Welcome to WebmasterWorld Guest from 220.127.116.11
Is there a way so that PHP "registers" itself with my password and user-id before making the changes and therefore gets the right to modify .htaccess?
Or maybe can a PHP script enter into FTP mode and make changes to files (when as I said PHP is registered as others)?
So all this can be done with FTP, right?
Now as I understand it, if I use the ftp_login ($conn_id, $username, $userpwd) I have to store my user ID and password in the PHP script. Is there a way somebody could download this PHP script and get my password?
You are able to change permissions using an FTP client. An easy solution (example using *nix) is to change the write permissions on your .htaccess file to 775 (owner/group/anyone) and change the group on the .htaccess file to "others". The .htaccess file would then be owned by your login, and group "others".
Another solution is to explore directives that can be given to change the webserver group within the .htaccess file. This can be done depending on the "AllowOverride" status given to the webserver by your provider. see apache.org for details.
Concerning the directives option, I'm not too familiar with Apache directives, so I wouldn't know what to do.
But coming back to my other question, how dangerous is it to put user ID and password in a PHP script?
Short of a more sophisticated solution, if you are trying to control access via .htaccess username/ pass, is it possible to change an .htaccess file on your computer and then ftp it to the production server giving it the correct rights?

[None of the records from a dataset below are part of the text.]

-- pv_equiv track=rewrite | github.com/zy8848/abnf-extractor | categroy/category.py | is_complete_ruleset
-- ===== SOURCE A (Python) =====
-- def is_complete_ruleset(rulenames_2d):
--
--     left_part = []
--     right_part = []
--     for rulenames in rulenames_2d:
--
--         left_part.append(rulenames[0])
--         right_part.extend(rulenames[1:])
--
--     left_set = set(left_part)
--     right_set = set(right_part)
--
--     result = right_set.issubset(left_set)
--
--     invalid_names = right_set - left_set
--     return result,invalid_names
-- ===== SOURCE B (Python) =====
-- def is_complete_ruleset(rulenames_2d):
--     # Online single pass: resolve references incrementally against the
--     # definitions seen so far, discarding pending references once defined.
--     defined = set()
--     pending = set()
--     for row in rulenames_2d:
--         defined.add(row[0])
--         pending.discard(row[0])
--         for name in row[1:]:
--             if name not in defined:
--                 pending.add(name)
--     return not pending, pending
-- ===== Notes on version B (the rewrite author's own statement) =====
-- stated objective: alternative
-- what changed: B is an online single pass that resolves references as definitions arrive (maintaining a 'defined' set and a 'pending' set of not-yet-defined references, discarding a pending name when its definition appears), instead of A's staged collect-everything-then-set-algebra (left/right lists, issubset, set difference).
import Mathlib
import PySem

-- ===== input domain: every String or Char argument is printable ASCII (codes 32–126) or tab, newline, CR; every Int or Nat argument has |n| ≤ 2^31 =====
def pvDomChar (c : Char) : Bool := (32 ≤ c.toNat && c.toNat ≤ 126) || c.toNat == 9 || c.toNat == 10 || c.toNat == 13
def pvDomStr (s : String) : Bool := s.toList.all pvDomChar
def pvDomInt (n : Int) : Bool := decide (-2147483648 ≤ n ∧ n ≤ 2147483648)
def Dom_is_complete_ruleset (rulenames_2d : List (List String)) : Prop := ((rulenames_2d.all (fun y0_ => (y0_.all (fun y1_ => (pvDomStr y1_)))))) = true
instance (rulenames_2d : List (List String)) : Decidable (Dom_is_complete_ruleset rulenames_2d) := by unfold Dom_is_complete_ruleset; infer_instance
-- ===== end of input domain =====

-- B is an online single pass: it resolves references incrementally against the
-- definitions seen so far (a 'defined' set and a 'pending' set of not-yet-defined
-- references, discarding a pending name when its definition appears), instead of
-- A's collect-everything-then-set-algebra. Return value only; nothing is mutated.

-- ===== PORT A =====
def is_complete_ruleset (rulenames_2d : List (List String)) : Bool × List String :=
  -- for rulenames in rulenames_2d: left_part.append(rulenames[0]); right_part.extend(rulenames[1:])
  -- rulenames[0] is total here only under Pre_ (nonempty rows); pyGetD is its total form
  let parts := rulenames_2d.foldl
    (fun (st : List String × List String) rulenames =>
      (st.1 ++ [PySem.List.pyGetD rulenames 0 ""],
       st.2 ++ PySem.List.slice rulenames (some 1) none)) ([], [])
  let left_set : PySem.Set String := PySem.Set.ofList parts.1
  let right_set : PySem.Set String := PySem.Set.ofList parts.2
  let result := PySem.Set.issubset right_set left_set
  let invalid_names := PySem.Set.diff right_set left_set
  (result, invalid_names)

-- ===== PORT B =====
def is_complete_ruleset_alt (rulenames_2d : List (List String)) : Bool × List String :=
  -- defined = set(); pending = set()
  -- for row: defined.add(row[0]); pending.discard(row[0]);
  --          for name in row[1:]: if name not in defined: pending.add(name)
  let st := rulenames_2d.foldl
    (fun (st : PySem.Set String × PySem.Set String) row =>
      let d := PySem.Set.add st.1 (PySem.List.pyGetD row 0 "")
      let p := PySem.Set.discard st.2 (PySem.List.pyGetD row 0 "")
      let p := (PySem.List.slice row (some 1) none).foldl
        (fun p name => if PySem.Set.contains d name then p else PySem.Set.add p name) p
      (d, p))
    (PySem.Set.empty, PySem.Set.empty)
  (st.2.isEmpty, st.2)

-- ===== PRECONDITION & SPEC =====
-- Pre_ excludes inputs containing an empty row: there both Pythons raise IndexError on row[0].
def Pre_is_complete_ruleset (rulenames_2d : List (List String)) : Prop :=
  ∀ row ∈ rulenames_2d, row ≠ []
instance (rulenames_2d : List (List String)) : Decidable (Pre_is_complete_ruleset rulenames_2d) := by
  unfold Pre_is_complete_ruleset; infer_instance
def pvWitness_is_complete_ruleset : List (List String) := [["a", "b"], ["b"]]
def Spec_is_complete_ruleset (rulenames_2d : List (List String)) (out : Bool × List String) : Prop := out = is_complete_ruleset_alt rulenames_2d
instance (rulenames_2d : List (List String)) (out : Bool × List String) : Decidable (Spec_is_complete_ruleset rulenames_2d out) := by unfold Spec_is_complete_ruleset; infer_instance

-- ===== CLAIM (what is proved, stated in full; the proofs are below) =====
def Claim_equal_is_complete_ruleset : Prop := ∀ (rulenames_2d : List (List String)), Dom_is_complete_ruleset rulenames_2d → Pre_is_complete_ruleset rulenames_2d → Spec_is_complete_ruleset rulenames_2d (is_complete_ruleset rulenames_2d)

-- ===== LEMMAS AND PROOFS =====

-- A's single loop builds exactly (map of heads, flatMap of tails).
theorem foldA_eq (l : List (List String)) (a b : List String) :
    l.foldl (fun (st : List String × List String) rulenames =>
      (st.1 ++ [PySem.List.pyGetD rulenames 0 ""],
       st.2 ++ PySem.List.slice rulenames (some 1) none)) (a, b)
    = (a ++ l.map (fun row => PySem.List.pyGetD row 0 ""),
       b ++ l.flatMap (fun row => PySem.List.slice row (some 1) none)) := by
  induction l generalizing a b with
  | nil => simp
  | cons x xs ih => simp [List.foldl_cons, ih]

-- membership of a set built from H ++ [h]
theorem contains_ofList_append_singleton (H : List String) (h x : String) :
    (PySem.Set.ofList (H ++ [h])).contains x
    = ((PySem.Set.ofList H).contains x || x == h) := by
  rw [PySem.Set.ofList_append_singleton, PySem.Set.add_eq_ite]
  by_cases hm : h ∈ PySem.Set.ofList H
  · simp only [hm, if_pos]
    by_cases hx : x = h
    · subst hx; simp [hm, List.contains_eq_mem]
    · simp [hx]
  · simp only [hm]
    by_cases hx : x = h <;> simp [hx]

-- B's inner loop extends the pending set by exactly the new undefined names.
theorem inner_fold (d : PySem.Set String) (t T : List String) :
    t.foldl (fun p name => if PySem.Set.contains d name then p else PySem.Set.add p name)
      ((PySem.Set.ofList T).filter (fun x => !(PySem.Set.contains d x)))
    = (PySem.Set.ofList (T ++ t)).filter (fun x => !(PySem.Set.contains d x)) := by
  induction t generalizing T with
  | nil => simp
  | cons n rest ih =>
    have step : (if PySem.Set.contains d n
          then (PySem.Set.ofList T).filter (fun x => !(PySem.Set.contains d x))
          else PySem.Set.add ((PySem.Set.ofList T).filter (fun x => !(PySem.Set.contains d x))) n)
        = (PySem.Set.ofList (T ++ [n])).filter (fun x => !(PySem.Set.contains d x)) := by
      rw [PySem.Set.ofList_append_singleton, PySem.Set.add_eq_ite]
      by_cases hc : PySem.Set.contains d n = true
      · have hd : n ∈ d := by simpa using hc
        by_cases hm : n ∈ PySem.Set.ofList T
        · simp [hm, hd]
        · simp [hm, hd, List.filter_append]
      · have hcb : PySem.Set.contains d n = false := by
          cases hv : PySem.Set.contains d n; rfl; exact absurd hv hc
        have hd : n ∉ d := by simpa using hcb
        by_cases hm : n ∈ PySem.Set.ofList T
        · simp [hm, hd]
        · have hp : n ∉ (PySem.Set.ofList T).filter (fun x => !(PySem.Set.contains d x)) :=
            fun h => hm (List.mem_filter.mp h).1
          simp [hm, hd, List.filter_append]
    rw [List.foldl_cons, step]
    have : T ++ n :: rest = (T ++ [n]) ++ rest := by simp
    rw [this, ← ih (T ++ [n])]

-- the loop invariant of B's outer pass: defined = heads seen, pending = tails seen minus defined
theorem outer_fold (l : List (List String)) (H T : List String) :
    l.foldl
      (fun (st : PySem.Set String × PySem.Set String) row =>
        let d := PySem.Set.add st.1 (PySem.List.pyGetD row 0 "")
        let p := PySem.Set.discard st.2 (PySem.List.pyGetD row 0 "")
        let p := (PySem.List.slice row (some 1) none).foldl
          (fun p name => if PySem.Set.contains d name then p else PySem.Set.add p name) p
        (d, p))
      (PySem.Set.ofList H,
       (PySem.Set.ofList T).filter (fun x => !((PySem.Set.ofList H).contains x)))
    = (PySem.Set.ofList (H ++ l.map (fun row => PySem.List.pyGetD row 0 "")),
       (PySem.Set.ofList (T ++ l.flatMap (fun row => PySem.List.slice row (some 1) none))).filter
         (fun x => !((PySem.Set.ofList
            (H ++ l.map (fun row => PySem.List.pyGetD row 0 ""))).contains x))) := by
  induction l generalizing H T with
  | nil => simp
  | cons row rest ih =>
    rw [List.foldl_cons]
    have hd' : PySem.Set.add (PySem.Set.ofList H) (PySem.List.pyGetD row 0 "")
        = PySem.Set.ofList (H ++ [PySem.List.pyGetD row 0 ""]) :=
      (PySem.Set.ofList_append_singleton ..).symm
    have hp' : PySem.Set.discard
          ((PySem.Set.ofList T).filter (fun x => !((PySem.Set.ofList H).contains x)))
          (PySem.List.pyGetD row 0 "")
        = (PySem.Set.ofList T).filter
            (fun x => !((PySem.Set.ofList (H ++ [PySem.List.pyGetD row 0 ""])).contains x)) := by
      show List.filter _ (List.filter _ _) = _
      rw [List.filter_filter]
      apply List.filter_congr
      intro x _
      rw [contains_ofList_append_singleton]
      cases hv : (PySem.Set.ofList H).contains x <;> cases hw : (x == PySem.List.pyGetD row 0 "") <;> simp
    dsimp only
    rw [hd', hp', inner_fold,
      ih (H ++ [PySem.List.pyGetD row 0 ""]) (T ++ PySem.List.slice row (some 1) none)]
    simp [List.append_assoc]

-- definitional spellings of the two set operations A uses
theorem diff_eq_filter (s t : PySem.Set String) :
    PySem.Set.diff s t = s.filter (fun y => !(PySem.Set.contains t y)) := rfl

theorem issubset_eq_all (s t : PySem.Set String) :
    PySem.Set.issubset s t = s.all (fun y => PySem.Set.contains t y) := rfl

-- all q = isEmpty of the ¬q-filtered list
theorem all_eq_isEmpty_filter (q : String → Bool) (l : List String) :
    l.all q = (l.filter (fun y => !(q y))).isEmpty := by
  induction l with
  | nil => rfl
  | cons x xs ih => cases hq : q x <;> simp [hq, ih]

-- ===== VERDICT (by name: the statement is the Claim_ definition above) =====
theorem is_complete_ruleset_spec : Claim_equal_is_complete_ruleset := by
  intro l _ _
  unfold Spec_is_complete_ruleset is_complete_ruleset is_complete_ruleset_alt
  dsimp only
  rw [foldA_eq]
  have h0 : (PySem.Set.empty (α := String),
      PySem.Set.empty (α := String))
      = (PySem.Set.ofList ([] : List String),
         (PySem.Set.ofList ([] : List String)).filter
           (fun x => !((PySem.Set.ofList ([] : List String)).contains x))) := rfl
  rw [h0, outer_fold]
  simp only [List.nil_append]
  rw [diff_eq_filter, issubset_eq_all, all_eq_isEmpty_filter]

Since the PHP script can't modify directly .htaccess, one way of doing this would be via FTP. But I'd have to put password and user ID into the script.
just a file that says
$username = "whatever";
$password = "somepass";
or just put the script below root as well. Or setup some measure in the script itself to make sure it is only called from that one file. There are probably more.
deny from all
1. In spite of the 666 permissions will other users NOT be able to read/write .htaccess?
2. Will the PHP script be able to modify .htaccess?
I'm still undecided whether to set the permissions of .htaccess to 666 or store password and user id on site in a well protected place.
Well, maybe I should simply set .htaccess to 666. The worst that can happen is that somebody changes it to a deny from all, effectively shutting off the site. But if an attacker finds password and user id, he/she can delete everything or upload everything he/she wants.